La campagne de Russie de 1812, anecdotes et faits intéressants

Nous avions présenté dans un précédent article sur Pierre Le Grand le début des relations diplomatiques entre la France et la Russie. Ses relations n’ont pas toujours été cordiales, et le meilleur exemple est la campagne de Russie de Napoléon Bonaparte en 1812, qui freina les ambitions de l’empereur et le mena à sa perte. Nous vous présentons 5 anecdotes et faits intéressants en rapport avec cet événement historique majeur.

L’origine du mot « bistrot »

Le mot « bistrot » provient du mot russe « bystro », qui veut dire « vite »

Peut-être avez-vous déjà entendu parler de l’origine du mot « bistrot ». Après la défaite de Napoléon, la France accueille les armées étrangères, dont l’armée russe, présente dans la capitale. L’état-major russe interdit formellement à ses soldats de fréquenter les cafés et autres établissements servant de l’alcool. Malgré tout, la soif l’emportant, les cosaques en entrant dans les cafés réclamaient leur verre en criant « Bystro ! Bystro ! » en tapant du poing (« bystro » signifiant « vite » en russe). Voilà d’où proviendrait le mot « bistrot ». Cette théorie est encore très discutée par les linguistes mais demeure une anecdote amusante à raconter à vos amis.

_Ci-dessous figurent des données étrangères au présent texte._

theorem pvMain_perm (cs : List Char) (i : Nat) :
    (pvDigitScan i cs ++
      pvWordsB.flatMap (fun p => pvWordScan p.1.toList p.2 i cs)).Perm (pvCanon i cs) := by
  induction cs generalizing i with
  | nil => simp [pvDigitScan, pvWordScan, pvCanon]
  | cons c rest ih =>
    by_cases hd : '0' ≤ c ∧ c ≤ '9'
    · -- a digit character: no word starts here, A's first key is the digit key
      have hfw : pvWordsB.flatMap (fun p => pvWordScan p.1.toList p.2 i (c :: rest)) =
          pvWordsB.flatMap (fun p => pvWordScan p.1.toList p.2 (i + 1) rest) := by
        refine List.flatMap_congr ?_
        intro p hp
        simp only [pvWordScan, pvNoWord_of_digit c rest hd p hp, Bool.false_eq_true, if_false]
      have hcanon : pvFirstKey (c :: rest) pvDigitsA = some ((c.toNat : Int) - 48) := by
        rw [pvDigitsA_split, pvFirstKey_append, pvFirstKey_digits, if_pos hd]
        rfl
      simp only [pvDigitScan, if_pos hd, hfw, pvCanon, hcanon, List.cons_append]
      exact (ih (i + 1)).cons _
    · have hdig : pvFirstKey (c :: rest) pvDigitPairs = none := by
        rw [pvFirstKey_digits, if_neg hd]
      have hcanon : pvFirstKey (c :: rest) pvDigitsA = pvFirstKey (c :: rest) pvWordsB := by
        rw [pvDigitsA_split, pvFirstKey_append, hdig]
        rfl
      simp only [pvDigitScan, if_neg hd]
      cases hk : pvFirstKey (c :: rest) pvWordsB with
      | none =>
        have hnone := (pvFirstKey_eq_none_iff (c :: rest) pvWordsB).mp hk
        have hfw : pvWordsB.flatMap (fun p => pvWordScan p.1.toList p.2 i (c :: rest)) =
            pvWordsB.flatMap (fun p => pvWordScan p.1.toList p.2 (i + 1) rest) := by
          refine List.flatMap_congr ?_
          intro p hp
          simp only [pvWordScan, hnone p hp, Bool.false_eq_true, if_false]
        simp only [hfw, pvCanon, hcanon, hk]
        exact ih (i + 1)
      | some v =>
        obtain ⟨p0, hp0mem, hp0s, hp0v⟩ := pvFirstKey_some_mem _ _ _ hk
        have huniq : ∀ q ∈ pvWordsB,
            PySem.Chars.startswith (c :: rest) q.1.toList = true → q = p0 := by
          intro q hq hqs
          have hq' : q.1.toList <+: (c :: rest) := (PySem.Chars.startswith_iff _ _).mp hqs
          have hp' : p0.1.toList <+: (c :: rest) := (PySem.Chars.startswith_iff _ _).mp hp0s
          rcases List.prefix_or_prefix_of_prefix hq' hp' with h | h
          · exact pvWords_prefix_free q hq p0 hp0mem h
          · exact (pvWords_prefix_free p0 hp0mem q hq h).symm
        have hfire := pvFlatMap_one_fire pvWordsB
          (fun p => pvWordScan p.1.toList p.2 i (c :: rest))
          (fun p => pvWordScan p.1.toList p.2 (i + 1) rest)
          (fun p => PySem.Chars.startswith (c :: rest) p.1.toList)
          ((i : Int), v)
          (by
            intro p hp
            by_cases hs : PySem.Chars.startswith (c :: rest) p.1.toList = true
            · have hpp0 : p = p0 := huniq p hp hs
              simp only [pvWordScan, hpp0, hp0v]
            · simp only [pvWordScan, eq_false_of_ne_true hs, Bool.false_eq_true, if_false])
          p0 hp0mem hp0s huniq pvWords_nodup
        refine ((hfire.append_left _).trans List.perm_middle).trans ?_
        simp only [pvCanon, hcanon, hk]
        exact ((ih (i + 1)).cons _)

-- ===== VERDICT (by name: the statement is the Claim_ definition above) =====
theorem find_digits_spec : Claim_equal_find_digits := by
  intro line _
  show find_digits line = find_digits_alt line
  simp only [find_digits, find_digits_alt]
  rw [PySem.List.sorted_eq_of_perm_of_pairwise_lt _ (pvCanon 0 line.toList) (fun h => h.1)
    (pvMain_perm line.toList 0).symm (pvCanon_pairwise line.toList 0)]
  exact pvLoopA_eq_map_canon line.toList 0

La stratégie de la Terre Brûlée

La prise de Moscou par l'armée de Napoléon Ier

Lorsque la Grande Armée fit son entrée sur le territoire, l’armée russe pratiqua la tactique de la terre brûlée qui consistait à détruire ressources, bâtiments, moyens de production ainsi que tout ce qui pouvait être utilisé par l’ennemi afin de l’affaiblir. Cette stratégie sera d’ailleurs reprise lors de la Grande Guerre Patriotique contre l’Allemagne Nazie sur le Front de l’est.

Moscou a ainsi subi un terrible incendie durant cette guerre alors que l’armée Napoléonienne venait d’entrer dans la capitale et livrait bataille aux forces du tsar. On ne sait pas si cet incendie faisait partie de la politique de la terre brûlée ou s’il est l’œuvre des pillages puisqu’aucun ordre n’a été donné dans ce sens, ni de Napoléon ni du tsar Alexandre Ier. Toujours est-il que lors de cet effroyable incendie, le Kremlin faisait partie de ces quelques bâtiments qui n’ont pas succombé aux flammes, comme pour symboliser la force et la volonté de l’armée russe.

« C’est la Bérézina »

La Bérézina est une rivière de Biélorussie, l’affluant du Dniepr

Une expression qui désigne une défaite cuisante, une situation extrêmement désagréable. Cette expression tire son origine de la déroute de l’armée Napoléonienne suite au violent incendie de Moscou. Alors que la troupe revient sur ses pas, en proie au froid et mourant de faim, elle arrive devant la Bérézina, rivière de Biélorussie. Nous sommes en novembre et l’eau de la rivière est glacée, pas question de la traverser à la nage. Alors que la température avoisine les moins 30 degrés, les pontonniers vont construire deux ponts permettant de la traverser. Des 70 milles hommes qui composaient cette armée, seuls 40 milles pourront la franchir. En effet, on détruisit les ponts pour ne pas permettre à l’armée ennemi de les emprunter, alors que de l’autre côté se trouvaient encore de nombreux soldats retardataires.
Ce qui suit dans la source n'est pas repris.